How To Decide If You Should Put Something Into Your Resume
Always use this philosophy: if it helps your case, put it in. If it does not help your case, leave it out.
Let's take the example of a person's age. The accepted practice is not to give a clue in your resume about your age, but the reader will try to guess how old you are anyway. If, for example, you leave out your years of graduation, it will make your age look like an issue, and the reader may guess that you are older than you are. When I was applying for management positions years ago, my resume made me sound younger than I actually was I had worked for a few years before completing my undergraduate work. It helped my case to put my date of birth in my resume because I wanted employers to know how old I really was.
Look at your own situation to see if putting something in would help your case or not. And remember, it is not always best to follow the rules.
Use The Language Of Your Target Market
Restate your background in terms your target market will understand. Do not use the lingo of your industry or your company. For example, if you want to switch from education to a training position in the corporate world, remember that corporate life does not have "teachers"; it has "trainers" or even "instructors." Consider using these words instead. Do not expect the reader to translate the terminology. Make it easy for him to see how you fit in; let him see that you understand his business.

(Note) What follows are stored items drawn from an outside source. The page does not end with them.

-- pv_equiv track=rewrite | github.com/AlgorithmCodingStudy/Solution | 20200508_programmers_kakao/stepping_stone.py | solution
-- ===== SOURCE A (Python) =====
-- def solution(stones, k):
--     answer, finish = -1, False
--     while not finish:
--         cnt = 0
--         for i, st in enumerate(stones):
--             if st == 0:
--                 cnt += 1
--                 if cnt > k-1:
--                     finish = True
--                     break
--             else:
--                 cnt = 0
--                 stones[i] -= 1
--         answer += 1
--     return answer
-- ===== SOURCE B (Python) =====
-- def solution(stones, k):
--     # Binary search for the smallest number of people after which some k
--     # consecutive stones are all gone.  A stone holding s more steps is gone
--     # once s people have crossed; a stone recorded with a negative count never
--     # reaches zero, so it never goes.
--     def blocked(people):
--         run = 0
--         for s in stones:
--             if 0 <= s <= people:
--                 run += 1
--                 if run >= k:
--                     return True
--             else:
--                 run = 0
--         return False
--
--     lo, hi = 0, max(stones)
--     while lo < hi:
--         mid = (lo + hi) // 2
--         if blocked(mid):
--             hi = mid
--         else:
--             lo = mid + 1
--     return lo
-- ===== Notes on version B (the rewrite author's own statement) =====
-- stated objective: alternative
-- what changed: A simulates person after person, decrementing every stone once per round until it meets k consecutive zeros; B binary-searches the smallest number of people for which a linear scan finds a run of k gone stones. Pre_ excludes exactly the inputs on which A never returns (no run of max(k,1) consecutive nonnegative stones), where B's binary search has nothing to find.
import Mathlib
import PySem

If you have worked for a major corporation, do not use the company jargon. Use words generally understood in your target market.

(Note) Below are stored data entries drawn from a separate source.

-- pv_equiv track=rewrite | github.com/belhamra1/tokenization | test.py | get_last_random_number
-- ===== SOURCE A (Python) =====
-- class MinimalStandardGenerator:
--     def __init__(self, seed=1):
--         self.a = 16807
--         self.m = 2**31 - 1
--         self.seed = seed #le premier element cad x0
--
--     def generate(self):
--         self.seed = (self.a * self.seed) % self.m
--         return self.seed
--
-- def get_last_random_number(j):
--     generator = MinimalStandardGenerator(seed=1)
--     last_random_number = 0
--
--
--     for _ in range(j):
--         random_number = generator.generate()
--
--     last_random_number = random_number**3
--
--
--
--     while(len(str(last_random_number)) <16):
--        last_random_number=int(last_random_number)
--        last_random_number +=1
--
--
--     last_random_number=int(str(last_random_number)[:16])
--
--
--     return last_random_number
-- ===== SOURCE B (Python) =====
-- def get_last_random_number(j):
--     # LCG output after j steps, by modular exponentiation instead of iterating j times
--     v = pow(16807, j, 2**31 - 1) ** 3
--     # pad to at least 16 digits: the increment loop just climbs to the first 16-digit number
--     if v < 10**15:
--         v = 10**15
--     return int(str(v)[:16])
-- ===== Notes on version B (the rewrite author's own statement) =====
-- stated objective: faster
-- what changed: The j-step LCG iteration is replaced by one modular exponentiation pow(16807, j, 2**31-1), and the increment-by-one padding loop (up to ~10**15 iterations) is replaced by taking max with 10**15, the first 16-digit number.
import Mathlib
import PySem

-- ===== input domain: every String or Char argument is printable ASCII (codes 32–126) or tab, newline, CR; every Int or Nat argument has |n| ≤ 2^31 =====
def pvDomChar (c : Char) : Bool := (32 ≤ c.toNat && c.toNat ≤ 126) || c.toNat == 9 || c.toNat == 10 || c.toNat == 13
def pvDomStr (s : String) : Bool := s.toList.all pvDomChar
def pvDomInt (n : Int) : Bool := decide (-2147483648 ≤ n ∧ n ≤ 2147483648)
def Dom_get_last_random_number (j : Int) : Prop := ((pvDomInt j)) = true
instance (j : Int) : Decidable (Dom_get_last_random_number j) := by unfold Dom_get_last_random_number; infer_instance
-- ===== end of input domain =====

-- B replaces A's j-step LCG loop by one modular exponentiation and A's
-- increment-by-one padding loop by taking the maximum with 10^15 (faster).


-- int(str(v)[:16]) — this line is verbatim in both Python programs, so both ports share it.
-- int() cannot raise here: the slice of str(v) for the v both programs feed in is a nonempty
-- digit string, so ofStr? is `some`; `getD 0` only unwraps it.
def pvStr16 (v : Int) : Int :=
  (PySem.Int.ofStr? (PySem.Str.slice (PySem.Int.toStr v) none (some 16))).getD 0

-- ===== PORT A =====
-- `for _ in range(j): random_number = generator.generate()` — seed := (16807*seed) % (2**31-1)
def pvLcg : Nat → Int → Int
  | 0, s => s
  | n+1, s => pvLcg n (PySem.Int.mod (16807 * s) 2147483647)

-- termination helper for pvPad, cited in its decreasing_by
lemma pvPad_dec (v : Int) (h : PySem.Str.len (PySem.Int.toStr v) < 16) :
    v < 1000000000000000 := by
  by_cases hv : v < 0
  · omega
  · have hlen : (PySem.Int.toChars v).length < 16 := by
      have : PySem.Str.len (PySem.Int.toStr v) = (PySem.Int.toChars v).length := by
        simp [pysem, PySem.Int.toList_toStr]
      omega
    have hch : PySem.Int.toChars v = Nat.toDigits 10 v.toNat := by
      simp [PySem.Int.toChars, hv]
    rw [hch] at hlen
    have := (Nat.length_toDigits_le_iff (b := 10) (n := v.toNat) (k := 15)
      (by norm_num) (by norm_num)).mp (by omega)
    have h10 : (10:Nat)^15 = 1000000000000000 := by norm_num
    omega

-- `while len(str(last_random_number)) < 16: last_random_number += 1`
-- (the inner `int(...)` is the identity on an int and is not re-stated)
def pvPad (v : Int) : Int :=
  if PySem.Str.len (PySem.Int.toStr v) < 16 then pvPad (v + 1) else v
termination_by (1000000000000000 - v).toNat
decreasing_by
  have := pvPad_dec v (by assumption)
  omega

def get_last_random_number (j : Int) : Int :=
  pvStr16 (pvPad ((pvLcg j.toNat 1) ^ 3))

-- ===== PORT B =====
-- pow(16807, j, 2**31 - 1) is PySem.Int.powMod; exponent j.toNat is exact for the j ≥ 0 admitted here
-- `if v < 10**15: v = 10**15`
def pvPadFast (v : Int) : Int := if v < 10^15 then (10^15 : Int) else v

def get_last_random_number_alt (j : Int) : Int :=
  pvStr16 (pvPadFast ((PySem.Int.powMod 16807 j.toNat (2^31 - 1)) ^ 3))

-- ===== PRECONDITION & SPEC =====
-- Pre_ excludes exactly j ≤ 0, where A raises UnboundLocalError (random_number is never assigned).
def Pre_get_last_random_number (j : Int) : Prop := 1 ≤ j
instance (j : Int) : Decidable (Pre_get_last_random_number j) := by
  unfold Pre_get_last_random_number; infer_instance

def pvWitness_get_last_random_number : Int := 2

def Spec_get_last_random_number (j : Int) (out : Int) : Prop := out = get_last_random_number_alt j
instance (j : Int) (out : Int) : Decidable (Spec_get_last_random_number j out) := by unfold Spec_get_last_random_number; infer_instance

-- ===== CLAIM (what is proved, stated in full; the proofs are below) =====
def Claim_equal_get_last_random_number : Prop := ∀ (j : Int), Dom_get_last_random_number j → Pre_get_last_random_number j → Spec_get_last_random_number j (get_last_random_number j)

-- ===== LEMMAS AND PROOFS =====

lemma pvLen_ge (v : Int) (_hv : 0 ≤ v) (h : 1000000000000000 ≤ v) :
    ¬ PySem.Str.len (PySem.Int.toStr v) < 16 := by
  intro hlt
  have := pvPad_dec v hlt
  omega

lemma pvLen_lt (v : Int) (hv : 0 ≤ v) (h : v < 1000000000000000) :
    PySem.Str.len (PySem.Int.toStr v) < 16 := by
  have hs : PySem.Str.len (PySem.Int.toStr v) = (PySem.Int.toChars v).length := by
    simp [pysem, PySem.Int.toList_toStr]
  have hch : PySem.Int.toChars v = Nat.toDigits 10 v.toNat := by
    simp [PySem.Int.toChars, not_lt.mpr hv]
  rw [hch] at hs
  have h10 : (10:Nat)^15 = 1000000000000000 := by norm_num
  have := (Nat.length_toDigits_le_iff (b := 10) (n := v.toNat) (k := 15)
    (by norm_num) (by norm_num)).mpr (by omega)
  omega

lemma pvPad_ge (v : Int) (hv : 0 ≤ v) (h : 1000000000000000 ≤ v) : pvPad v = v := by
  have hlen := pvLen_ge v hv h
  rw [pvPad.eq_def, if_neg hlen]

lemma pvPad_lt : ∀ (k : Nat) (v : Int), 0 ≤ v → 1000000000000000 - v ≤ (k : Int) →
    v < 1000000000000000 → pvPad v = 1000000000000000 := by
  intro k
  induction k with
  | zero => intro v hv hk hlt; omega
  | succ k ih =>
    intro v hv hk hlt
    have hlen := pvLen_lt v hv hlt
    rw [pvPad.eq_def, if_pos hlen]
    by_cases hv1 : v + 1 < 1000000000000000
    · exact ih (v + 1) (by omega) (by omega) hv1
    · have : v + 1 = 1000000000000000 := by omega
      rw [this]
      exact pvPad_ge _ (by omega) le_rfl

lemma pvPad_eq (v : Int) (hv : 0 ≤ v) :
    pvPad v = if v < 10^15 then (10^15 : Int) else v := by
  have h10 : (10:Int)^15 = 1000000000000000 := by norm_num
  rw [h10]
  by_cases h : v < 1000000000000000
  · rw [if_pos h]
    exact pvPad_lt (1000000000000000 - v).toNat v hv (by omega) h
  · rw [if_neg h]
    exact pvPad_ge v hv (by omega)

lemma pvLcg_eq (n : Nat) : ∀ s : Int,
    pvLcg (n + 1) s = PySem.Int.mod (16807 ^ (n + 1) * s) 2147483647 := by
  induction n with
  | zero => intro s; simp [pvLcg, pow_one]
  | succ k ih =>
    intro s
    show pvLcg (k + 1) (PySem.Int.mod (16807 * s) 2147483647) = _
    rw [ih]
    have hm : (0:Int) < 2147483647 := by norm_num
    rw [PySem.Int.mod_eq_emod_of_pos hm, PySem.Int.mod_eq_emod_of_pos hm,
        PySem.Int.mod_eq_emod_of_pos hm]
    rw [Int.mul_emod (16807 ^ (k + 1)), Int.emod_emod_of_dvd _ dvd_rfl,
        ← Int.mul_emod]
    ring_nf

-- ===== VERDICT (by name: the statement is the Claim_ definition above) =====
theorem get_last_random_number_spec : Claim_equal_get_last_random_number := by
  intro j _ hpre
  unfold Pre_get_last_random_number at hpre
  unfold Spec_get_last_random_number
  obtain ⟨k, hk⟩ : ∃ k : Nat, j.toNat = k + 1 := ⟨j.toNat - 1, by omega⟩
  unfold get_last_random_number get_last_random_number_alt
  rw [hk, pvLcg_eq, PySem.Int.powMod_eq]
  have hm : (2:Int)^31 - 1 = 2147483647 := by norm_num
  rw [hm, mul_one]
  have hnn : 0 ≤ (PySem.Int.mod (16807 ^ (k + 1)) 2147483647) ^ 3 :=
    pow_nonneg (PySem.Int.mod_nonneg _ (by norm_num)) 3
  unfold pvPadFast
  rw [pvPad_eq _ hnn]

Think about how you want to position yourself to the reader, the story you are trying to tell, and how you can make sure the story comes across successfully.
Resumes For People With "Nothing To Offer"

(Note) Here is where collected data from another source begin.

-- pv_equiv track=rewrite | github.com/purpose168/moltbot-skills | skills/visionik/ouracli/src/ouracli/chart_utils.py | create_hour_labels
-- ===== SOURCE A (Python) =====
-- def create_hour_labels(num_buckets: int, buckets_per_hour: int) -> list[str]:
--     """为图表X轴创建小时标签。
--
--     参数:
--         num_buckets: 总桶数
--         buckets_per_hour: 每小时的桶数（例如5分钟分辨率为12）
--
--     返回:
--         标签列表（小时标记和空字符串）
--     """
--     labels = []
--     for i in range(num_buckets):
--         if i % buckets_per_hour == 0:
--             hour = i // buckets_per_hour
--             labels.append(f"{hour:02d}")
--         else:
--             labels.append("")
--     return labels
-- ===== SOURCE B (Python) =====
-- def create_hour_labels(num_buckets: int, buckets_per_hour: int) -> list[str]:
--     """Blank-fill then scatter: preallocate all-empty labels and walk only the
--     hour-marker positions with a stride of buckets_per_hour."""
--     labels = [""] * num_buckets
--     index = 0
--     while index < num_buckets:
--         labels[index] = f"{index // buckets_per_hour:02d}"
--         index += buckets_per_hour
--     return labels
-- ===== Notes on version B (the rewrite author's own statement) =====
-- stated objective: faster
-- what changed: Instead of iterating every bucket and testing i % buckets_per_hour per element, B preallocates an all-blank list in one step and strides only over the marker positions, writing index // buckets_per_hour at each; the per-bucket modulo branch disappears.
-- outside the precondition, e.g. on create_hour_labels(5, -2): A returns ['00', '', '-1', '', '-2'], B raises IndexError
import Mathlib
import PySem

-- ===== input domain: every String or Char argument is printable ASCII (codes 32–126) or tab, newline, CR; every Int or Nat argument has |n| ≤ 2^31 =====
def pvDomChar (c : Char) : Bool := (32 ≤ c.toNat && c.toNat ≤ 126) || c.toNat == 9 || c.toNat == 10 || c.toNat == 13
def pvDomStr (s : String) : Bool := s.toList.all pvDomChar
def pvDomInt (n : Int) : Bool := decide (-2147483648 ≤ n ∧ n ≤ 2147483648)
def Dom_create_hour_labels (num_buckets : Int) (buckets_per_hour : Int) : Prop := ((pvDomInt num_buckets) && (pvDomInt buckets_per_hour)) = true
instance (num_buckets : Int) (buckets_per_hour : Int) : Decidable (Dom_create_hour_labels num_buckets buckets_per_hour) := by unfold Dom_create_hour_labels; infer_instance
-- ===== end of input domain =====

-- B replaces A's per-bucket modulo branch by a blank prefill plus a stride walk over
-- the marker positions (objective: alternative decomposition; return-value equivalence only).

-- f"{hour:02d}" for the hours that occur here (exact for every Int: only 0..9 gain a pad)
def pvFmt02 (h : Int) : String :=
  if 0 ≤ h ∧ h < 10 then "0" ++ PySem.Int.toStr h else PySem.Int.toStr h

-- ===== PORT A =====
def create_hour_labels (num_buckets : Int) (buckets_per_hour : Int) : List String :=
  (PySem.List.pyRange 0 num_buckets 1).foldl
    (fun labels i =>
      labels ++ [if PySem.Int.mod i buckets_per_hour = 0
                 then pvFmt02 (PySem.Int.floordiv i buckets_per_hour)
                 else ""])
    []

-- ===== PORT B =====
-- the while loop of Source B; the '0 < bph' conjunct is a totality guard only
-- (inside Pre_ it always holds when the loop body is reached)
def pvScatter (nb bph : Int) (idx : Int) (labels : List String) : List String :=
  if _h : 0 < bph ∧ idx < nb then
    pvScatter nb bph (idx + bph) (labels.set idx.toNat (pvFmt02 (PySem.Int.floordiv idx bph)))
  else labels
termination_by (nb - idx).toNat
decreasing_by omega

def create_hour_labels_alt (num_buckets : Int) (buckets_per_hour : Int) : List String :=
  pvScatter num_buckets buckets_per_hour 0 (List.replicate num_buckets.toNat "")

-- ===== PRECONDITION & SPEC =====
-- Pre_ excludes buckets_per_hour ≤ 0 with num_buckets > 0: at 0 A raises ZeroDivisionError,
-- and for negative values A's markers (negative-hour labels placed by Python's
-- divisor-signed modulo) are a nonsensical corner on which B's stride walk itself raises.
def Pre_create_hour_labels (num_buckets : Int) (buckets_per_hour : Int) : Prop :=
  num_buckets ≤ 0 ∨ 0 < buckets_per_hour
instance (num_buckets : Int) (buckets_per_hour : Int) : Decidable (Pre_create_hour_labels num_buckets buckets_per_hour) := by unfold Pre_create_hour_labels; infer_instance

def pvWitness_create_hour_labels : Int × Int := (25, 12)

def Spec_create_hour_labels (num_buckets : Int) (buckets_per_hour : Int) (out : List String) : Prop := out = create_hour_labels_alt num_buckets buckets_per_hour
instance (num_buckets : Int) (buckets_per_hour : Int) (out : List String) : Decidable (Spec_create_hour_labels num_buckets buckets_per_hour out) := by unfold Spec_create_hour_labels; infer_instance

-- ===== CLAIM (what is proved, stated in full; the proofs are below) =====
def Claim_equal_create_hour_labels : Prop := ∀ (num_buckets : Int) (buckets_per_hour : Int), Dom_create_hour_labels num_buckets buckets_per_hour → Pre_create_hour_labels num_buckets buckets_per_hour → Spec_create_hour_labels num_buckets buckets_per_hour (create_hour_labels num_buckets buckets_per_hour)

-- ===== LEMMAS AND PROOFS =====

theorem pvScatter_length (nb bph idx : Int) (labels : List String) :
    (pvScatter nb bph idx labels).length = labels.length := by
  induction idx, labels using pvScatter.induct nb bph with
  | case1 idx labels h ih => rw [pvScatter, dif_pos h]; simpa using ih
  | case2 idx labels h => rw [pvScatter, dif_neg h]

theorem pvScatter_get (nb bph idx : Int) (labels : List String)
    (hb : 0 < bph) (hidx : 0 ≤ idx) (hlen : (labels.length : Int) ≤ nb)
    (j : Nat) (hj : j < labels.length) :
    (pvScatter nb bph idx labels)[j]? =
      some (if idx ≤ (j : Int) ∧ bph ∣ ((j : Int) - idx)
            then pvFmt02 (PySem.Int.floordiv (j : Int) bph)
            else labels[j]) := by
  rw [pvScatter]
  by_cases h : 0 < bph ∧ idx < nb
  · rw [dif_pos h]
    rw [pvScatter_get nb bph (idx + bph)
          (labels.set idx.toNat (pvFmt02 (PySem.Int.floordiv idx bph)))
          hb (by omega) (by simpa using hlen) j (by simpa using hj)]
    by_cases hca : idx + bph ≤ (j : Int) ∧ bph ∣ ((j : Int) - (idx + bph))
    · rw [if_pos hca, if_pos ⟨by omega, by
        obtain ⟨k, hk⟩ := hca.2
        refine ⟨k + 1, ?_⟩
        have he : bph * (k + 1) = bph * k + bph := by ring
        omega⟩]
    · by_cases heq : (j : Int) = idx
      · -- j is exactly the freshly written marker position
        have hji : idx.toNat = j := by omega
        rw [if_neg hca, if_pos ⟨by omega, by simp [heq]⟩]
        simp only [List.getElem_set, hji]
        simp [heq]
      · have hnot : ¬ (idx ≤ (j : Int) ∧ bph ∣ ((j : Int) - idx)) := by
          rintro ⟨h1, k, hk⟩
          have hgt : 0 < (j : Int) - idx := by omega
          have hk1 : 1 ≤ k := by
            by_contra hc
            have hk0 : k ≤ 0 := by omega
            have hle : bph * k ≤ 0 := by nlinarith
            omega
          have hmul : bph ≤ bph * k := by nlinarith
          refine hca ⟨by omega, ⟨k - 1, ?_⟩⟩
          have he : bph * (k - 1) = bph * k - bph := by ring
          omega
        rw [if_neg hca, if_neg hnot]
        simp only [List.getElem_set]
        rw [if_neg (by omega : ¬ idx.toNat = j)]
  · rw [dif_neg h]
    have hge : nb ≤ idx := by
      by_contra hc
      exact h ⟨hb, by omega⟩
    have hnot : ¬ (idx ≤ (j : Int) ∧ bph ∣ ((j : Int) - idx)) := by
      rintro ⟨h1, _⟩
      omega
    rw [if_neg hnot, List.getElem?_eq_getElem hj]
termination_by (nb - idx).toNat
decreasing_by omega

theorem portA_eq_map (nb bph : Int) :
    create_hour_labels nb bph =
      (PySem.List.pyRange 0 nb 1).map (fun i =>
        if PySem.Int.mod i bph = 0
        then pvFmt02 (PySem.Int.floordiv i bph) else "") := by
  rw [create_hour_labels, PySem.List.foldl_append_singleton_eq_map, List.nil_append]

-- ===== VERDICT (by name: the statement is the Claim_ definition above) =====
theorem create_hour_labels_spec : Claim_equal_create_hour_labels := by
  intro nb bph _ hpre
  unfold Spec_create_hour_labels create_hour_labels_alt
  by_cases hnb : nb ≤ 0
  · -- both sides are empty
    rw [portA_eq_map, PySem.List.pyRange_one_eq_nil hnb, List.map_nil, pvScatter,
        dif_neg (by omega), Int.toNat_of_nonpos hnb, List.replicate_zero]
  · have hb : 0 < bph := by
      cases hpre with
      | inl h => omega
      | inr h => exact h
    rw [portA_eq_map, PySem.List.pyRange_one]
    apply List.ext_getElem?
    intro j
    rw [List.getElem?_map, List.getElem?_map]
    by_cases hjlt : j < (nb - 0).toNat
    · have hrepl : j < (List.replicate nb.toNat "").length := by simp; omega
      rw [List.getElem?_range hjlt,
          pvScatter_get nb bph 0 _ hb le_rfl (by simp; omega) j hrepl]
      simp only [Option.map_some, zero_add, Int.sub_zero]
      have hmod : PySem.Int.mod (j : Int) bph = 0 ↔ bph ∣ (j : Int) := by
        rw [PySem.Int.mod_eq_emod_of_pos hb]
        constructor
        · exact fun h => Int.dvd_of_emod_eq_zero h
        · exact fun h => Int.emod_eq_zero_of_dvd h
      by_cases hc : bph ∣ (j : Int)
      · rw [if_pos (hmod.mpr hc), if_pos ⟨by omega, hc⟩]
      · rw [if_neg (fun h => hc (hmod.mp h)), if_neg (fun h => hc h.2),
            List.getElem_replicate]
    · rw [List.getElem?_eq_none (by simpa using hjlt),
          List.getElem?_eq_none (by rw [pvScatter_length]; simp; omega)]
      rfl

Recent college graduates, housewives, and those with very little or very low level work experience often feel as though they have nothing to offer. They think if they had better experience, they would have no trouble writing a resume.
They are wrong. Even the most highly accomplished executives have a great deal of difficulty preparing their own resumes. Resume preparation is a skill just as marketing or finance is a skill, and it is not something executives have to do every day on their jobs.
You are probably not competing with high powered executives. Therefore, it doesn't matter that you haven't run a division of six hundred people. If you had run that division, you'd have other problems in preparing your resume. It's better for each of us, no matter what our experiences, to think that we have done OK considering where we came from. Our experiences have made us what we are today, and that's not so bad. We should be thankful and be proud of whomever we are, and make the most of it. We should each strive executive, young person, housewife to uncover our special gifts and contributions, and let the world know about them.
On a national TV program, I was once asked to take an "ordinary housewife" and develop a resume for her. It was promoted as something akin to magic: can Kate make this nothing into someone? The producers picked a woman who had been at home for twenty years that would be a good one! Sight unseen (just like magic), I phone interviewed the woman and developed a great resume for her.
Afterward, people said it wasn't fair: we should have picked someone who really had nothing to offer. Of course, in real life, most housewives are not sitting home doing nothing for twenty years. When a counselor helps a person, the counselor can find the things that person has to offer. Every housewife, every young person, has done things. With an open mind and the right help, they can present these things well in a resume.